[Collected data]
========================================

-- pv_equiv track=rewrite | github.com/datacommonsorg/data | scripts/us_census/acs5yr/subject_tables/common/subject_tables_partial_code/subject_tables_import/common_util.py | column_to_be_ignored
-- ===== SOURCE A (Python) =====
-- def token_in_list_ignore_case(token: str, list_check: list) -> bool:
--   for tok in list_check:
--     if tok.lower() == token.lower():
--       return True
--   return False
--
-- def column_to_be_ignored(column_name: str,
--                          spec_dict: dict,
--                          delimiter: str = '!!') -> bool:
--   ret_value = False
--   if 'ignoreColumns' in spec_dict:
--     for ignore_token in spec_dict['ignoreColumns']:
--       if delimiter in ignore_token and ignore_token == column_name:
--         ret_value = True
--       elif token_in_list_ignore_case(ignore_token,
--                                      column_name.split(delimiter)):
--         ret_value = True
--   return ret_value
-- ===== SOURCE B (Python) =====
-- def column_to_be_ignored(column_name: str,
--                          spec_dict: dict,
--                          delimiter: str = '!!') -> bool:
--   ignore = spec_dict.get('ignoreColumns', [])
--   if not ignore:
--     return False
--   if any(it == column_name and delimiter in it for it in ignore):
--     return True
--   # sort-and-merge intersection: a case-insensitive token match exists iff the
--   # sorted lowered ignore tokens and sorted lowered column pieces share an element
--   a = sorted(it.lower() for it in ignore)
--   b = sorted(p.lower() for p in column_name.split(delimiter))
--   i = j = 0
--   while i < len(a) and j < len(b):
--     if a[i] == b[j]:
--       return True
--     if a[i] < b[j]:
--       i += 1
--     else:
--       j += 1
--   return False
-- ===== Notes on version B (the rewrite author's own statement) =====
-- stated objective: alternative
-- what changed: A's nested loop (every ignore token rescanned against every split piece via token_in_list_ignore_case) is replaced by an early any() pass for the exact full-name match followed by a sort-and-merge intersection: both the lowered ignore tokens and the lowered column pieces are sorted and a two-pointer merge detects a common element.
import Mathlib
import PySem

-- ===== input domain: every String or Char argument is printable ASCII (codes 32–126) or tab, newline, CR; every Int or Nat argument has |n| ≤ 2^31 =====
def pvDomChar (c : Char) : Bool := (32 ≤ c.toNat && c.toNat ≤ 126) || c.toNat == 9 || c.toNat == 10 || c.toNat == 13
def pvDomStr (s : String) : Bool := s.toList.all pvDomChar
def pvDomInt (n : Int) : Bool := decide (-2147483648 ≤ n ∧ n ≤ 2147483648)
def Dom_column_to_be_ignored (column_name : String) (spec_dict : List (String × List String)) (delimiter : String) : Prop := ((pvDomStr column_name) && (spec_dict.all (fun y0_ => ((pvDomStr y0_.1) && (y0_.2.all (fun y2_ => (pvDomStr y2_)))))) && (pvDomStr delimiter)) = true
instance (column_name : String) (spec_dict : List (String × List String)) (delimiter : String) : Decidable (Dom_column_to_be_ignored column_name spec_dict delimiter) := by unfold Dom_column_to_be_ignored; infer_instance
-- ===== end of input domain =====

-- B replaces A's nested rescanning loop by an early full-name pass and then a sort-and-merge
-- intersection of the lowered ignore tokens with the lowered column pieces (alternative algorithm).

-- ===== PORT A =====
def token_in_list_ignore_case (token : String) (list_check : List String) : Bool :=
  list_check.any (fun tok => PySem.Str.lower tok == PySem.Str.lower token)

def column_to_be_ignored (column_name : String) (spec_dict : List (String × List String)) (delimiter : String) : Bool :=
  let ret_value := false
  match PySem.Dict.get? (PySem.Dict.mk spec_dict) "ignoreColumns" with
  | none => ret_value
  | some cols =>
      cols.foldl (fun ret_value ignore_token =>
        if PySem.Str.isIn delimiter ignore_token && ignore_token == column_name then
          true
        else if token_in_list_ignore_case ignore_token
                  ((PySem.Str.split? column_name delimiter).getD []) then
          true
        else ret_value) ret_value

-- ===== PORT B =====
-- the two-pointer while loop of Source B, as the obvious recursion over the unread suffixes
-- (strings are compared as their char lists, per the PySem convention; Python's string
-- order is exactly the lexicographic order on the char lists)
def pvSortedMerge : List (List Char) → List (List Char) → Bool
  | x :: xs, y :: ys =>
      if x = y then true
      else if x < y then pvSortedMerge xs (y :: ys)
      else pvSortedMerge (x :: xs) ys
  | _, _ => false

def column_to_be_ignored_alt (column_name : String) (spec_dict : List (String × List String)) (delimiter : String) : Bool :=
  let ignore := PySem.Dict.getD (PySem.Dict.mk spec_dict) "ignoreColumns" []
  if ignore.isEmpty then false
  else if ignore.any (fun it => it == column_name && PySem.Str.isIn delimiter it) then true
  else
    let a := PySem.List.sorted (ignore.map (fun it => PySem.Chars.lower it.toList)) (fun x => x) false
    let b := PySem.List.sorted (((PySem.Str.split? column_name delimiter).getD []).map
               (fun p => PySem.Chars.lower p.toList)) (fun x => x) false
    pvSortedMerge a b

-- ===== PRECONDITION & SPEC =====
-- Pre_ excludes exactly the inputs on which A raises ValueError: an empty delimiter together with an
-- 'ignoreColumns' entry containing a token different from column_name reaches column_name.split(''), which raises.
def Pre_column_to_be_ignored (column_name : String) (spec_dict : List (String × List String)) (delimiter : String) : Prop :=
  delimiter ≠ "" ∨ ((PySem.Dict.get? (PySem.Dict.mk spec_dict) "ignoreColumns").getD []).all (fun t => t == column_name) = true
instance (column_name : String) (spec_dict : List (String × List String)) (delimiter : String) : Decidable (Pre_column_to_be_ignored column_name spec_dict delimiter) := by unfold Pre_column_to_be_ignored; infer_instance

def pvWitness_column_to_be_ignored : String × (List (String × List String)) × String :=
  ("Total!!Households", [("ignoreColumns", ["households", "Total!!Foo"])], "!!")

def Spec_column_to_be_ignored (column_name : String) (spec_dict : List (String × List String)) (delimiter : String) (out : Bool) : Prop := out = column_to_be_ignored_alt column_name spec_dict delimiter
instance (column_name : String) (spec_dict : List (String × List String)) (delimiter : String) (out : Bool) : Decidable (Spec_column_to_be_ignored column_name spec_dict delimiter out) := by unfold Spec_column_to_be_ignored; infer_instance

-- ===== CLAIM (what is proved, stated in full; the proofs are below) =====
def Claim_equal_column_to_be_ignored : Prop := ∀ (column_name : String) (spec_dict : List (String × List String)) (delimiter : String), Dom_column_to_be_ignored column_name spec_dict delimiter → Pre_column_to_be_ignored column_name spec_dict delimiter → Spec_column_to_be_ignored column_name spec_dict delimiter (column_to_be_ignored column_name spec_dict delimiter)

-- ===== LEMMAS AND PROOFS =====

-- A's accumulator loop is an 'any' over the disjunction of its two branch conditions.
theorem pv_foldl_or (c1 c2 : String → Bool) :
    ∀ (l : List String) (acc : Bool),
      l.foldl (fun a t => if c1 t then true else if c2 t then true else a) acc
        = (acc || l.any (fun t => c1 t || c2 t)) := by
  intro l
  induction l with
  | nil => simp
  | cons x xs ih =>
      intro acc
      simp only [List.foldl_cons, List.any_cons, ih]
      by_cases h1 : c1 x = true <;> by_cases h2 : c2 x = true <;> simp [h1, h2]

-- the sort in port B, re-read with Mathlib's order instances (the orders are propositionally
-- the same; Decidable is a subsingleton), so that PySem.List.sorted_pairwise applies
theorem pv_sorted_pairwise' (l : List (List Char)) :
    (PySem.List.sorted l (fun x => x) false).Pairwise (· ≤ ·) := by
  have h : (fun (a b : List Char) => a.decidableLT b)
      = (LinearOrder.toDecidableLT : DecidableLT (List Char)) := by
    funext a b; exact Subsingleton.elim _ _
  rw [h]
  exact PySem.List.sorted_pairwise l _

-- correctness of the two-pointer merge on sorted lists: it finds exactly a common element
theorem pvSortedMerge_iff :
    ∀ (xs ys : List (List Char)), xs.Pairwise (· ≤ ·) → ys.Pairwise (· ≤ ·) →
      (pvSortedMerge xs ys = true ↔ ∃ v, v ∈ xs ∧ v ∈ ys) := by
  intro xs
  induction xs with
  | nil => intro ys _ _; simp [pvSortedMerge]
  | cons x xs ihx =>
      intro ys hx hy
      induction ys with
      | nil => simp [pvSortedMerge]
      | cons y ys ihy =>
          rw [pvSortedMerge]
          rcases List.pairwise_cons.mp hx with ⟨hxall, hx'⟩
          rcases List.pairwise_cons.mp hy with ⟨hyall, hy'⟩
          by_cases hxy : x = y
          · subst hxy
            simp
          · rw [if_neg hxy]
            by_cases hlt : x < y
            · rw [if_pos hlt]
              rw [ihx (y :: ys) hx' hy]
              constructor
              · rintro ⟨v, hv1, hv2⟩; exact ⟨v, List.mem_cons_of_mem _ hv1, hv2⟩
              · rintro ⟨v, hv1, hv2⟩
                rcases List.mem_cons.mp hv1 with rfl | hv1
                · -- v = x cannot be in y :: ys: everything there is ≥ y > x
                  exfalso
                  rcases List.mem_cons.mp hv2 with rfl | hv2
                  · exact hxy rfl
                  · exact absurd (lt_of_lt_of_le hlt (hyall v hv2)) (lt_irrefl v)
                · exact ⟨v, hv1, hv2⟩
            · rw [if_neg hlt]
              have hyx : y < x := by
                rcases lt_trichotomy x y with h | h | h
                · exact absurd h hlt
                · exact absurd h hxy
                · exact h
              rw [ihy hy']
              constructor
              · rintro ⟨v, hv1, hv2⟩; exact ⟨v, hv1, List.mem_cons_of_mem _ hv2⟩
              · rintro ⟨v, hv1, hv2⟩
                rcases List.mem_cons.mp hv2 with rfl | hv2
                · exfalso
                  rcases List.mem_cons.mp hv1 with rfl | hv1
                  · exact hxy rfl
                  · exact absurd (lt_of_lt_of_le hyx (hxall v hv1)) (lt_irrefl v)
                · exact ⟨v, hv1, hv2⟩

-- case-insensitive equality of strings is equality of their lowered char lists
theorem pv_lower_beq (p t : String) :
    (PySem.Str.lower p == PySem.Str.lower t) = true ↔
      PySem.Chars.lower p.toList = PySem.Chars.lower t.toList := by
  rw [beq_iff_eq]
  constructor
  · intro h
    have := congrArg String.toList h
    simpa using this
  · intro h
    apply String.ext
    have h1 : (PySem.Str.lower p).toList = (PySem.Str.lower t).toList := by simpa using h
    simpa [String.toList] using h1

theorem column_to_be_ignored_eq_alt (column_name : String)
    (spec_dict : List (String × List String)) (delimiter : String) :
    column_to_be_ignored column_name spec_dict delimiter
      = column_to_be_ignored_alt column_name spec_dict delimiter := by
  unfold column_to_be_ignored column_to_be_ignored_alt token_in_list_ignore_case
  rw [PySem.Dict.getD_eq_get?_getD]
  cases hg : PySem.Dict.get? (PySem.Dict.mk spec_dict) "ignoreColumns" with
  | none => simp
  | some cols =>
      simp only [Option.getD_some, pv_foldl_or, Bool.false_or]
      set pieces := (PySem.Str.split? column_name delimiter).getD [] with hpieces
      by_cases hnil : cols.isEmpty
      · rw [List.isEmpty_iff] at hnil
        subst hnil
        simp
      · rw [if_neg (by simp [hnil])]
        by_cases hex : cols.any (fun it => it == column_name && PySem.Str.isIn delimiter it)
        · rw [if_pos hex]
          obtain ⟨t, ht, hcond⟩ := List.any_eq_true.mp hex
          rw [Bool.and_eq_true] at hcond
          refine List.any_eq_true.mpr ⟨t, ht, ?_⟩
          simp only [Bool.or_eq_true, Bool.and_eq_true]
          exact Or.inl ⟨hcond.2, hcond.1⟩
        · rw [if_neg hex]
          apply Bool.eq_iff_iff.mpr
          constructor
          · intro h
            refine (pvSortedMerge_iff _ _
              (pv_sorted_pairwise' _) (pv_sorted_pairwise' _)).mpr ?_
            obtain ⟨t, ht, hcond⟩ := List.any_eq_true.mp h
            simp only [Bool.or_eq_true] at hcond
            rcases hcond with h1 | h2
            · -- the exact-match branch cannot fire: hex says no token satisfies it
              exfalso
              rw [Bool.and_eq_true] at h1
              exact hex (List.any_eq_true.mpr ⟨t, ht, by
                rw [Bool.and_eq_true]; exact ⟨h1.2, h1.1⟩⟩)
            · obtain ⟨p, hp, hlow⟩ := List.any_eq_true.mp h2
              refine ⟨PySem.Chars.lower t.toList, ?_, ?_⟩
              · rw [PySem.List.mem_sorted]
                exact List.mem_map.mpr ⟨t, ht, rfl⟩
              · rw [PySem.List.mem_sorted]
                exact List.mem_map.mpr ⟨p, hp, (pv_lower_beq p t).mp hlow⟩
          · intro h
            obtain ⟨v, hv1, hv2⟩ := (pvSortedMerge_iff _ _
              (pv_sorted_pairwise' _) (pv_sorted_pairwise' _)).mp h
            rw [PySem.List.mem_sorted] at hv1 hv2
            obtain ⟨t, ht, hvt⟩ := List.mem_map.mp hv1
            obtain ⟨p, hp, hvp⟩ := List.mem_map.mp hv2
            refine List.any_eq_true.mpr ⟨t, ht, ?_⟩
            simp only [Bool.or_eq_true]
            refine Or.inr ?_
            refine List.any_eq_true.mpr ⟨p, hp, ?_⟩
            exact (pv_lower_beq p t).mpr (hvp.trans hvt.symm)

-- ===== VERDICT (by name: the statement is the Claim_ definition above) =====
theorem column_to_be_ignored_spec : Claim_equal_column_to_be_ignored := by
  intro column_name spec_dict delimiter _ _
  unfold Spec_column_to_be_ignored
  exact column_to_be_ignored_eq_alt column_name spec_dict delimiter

========================================

## About this exercise:
In the records above, the line with "-- the sort" marks the start and the line with "exact PySem.List.sorted_pairwise l _" marks the end; copy that stretch exactly, both lines included, and nothing else.

## Response area:
-- the sort in port B, re-read with Mathlib's order instances (the orders are propositionally
-- the same; Decidable is a subsingleton), so that PySem.List.sorted_pairwise applies
theorem pv_sorted_pairwise' (l : List (List Char)) :
    (PySem.List.sorted l (fun x => x) false).Pairwise (· ≤ ·) := by
  have h : (fun (a b : List Char) => a.decidableLT b)
      = (LinearOrder.toDecidableLT : DecidableLT (List Char)) := by
    funext a b; exact Subsingleton.elim _ _
  rw [h]
  exact PySem.List.sorted_pairwise l _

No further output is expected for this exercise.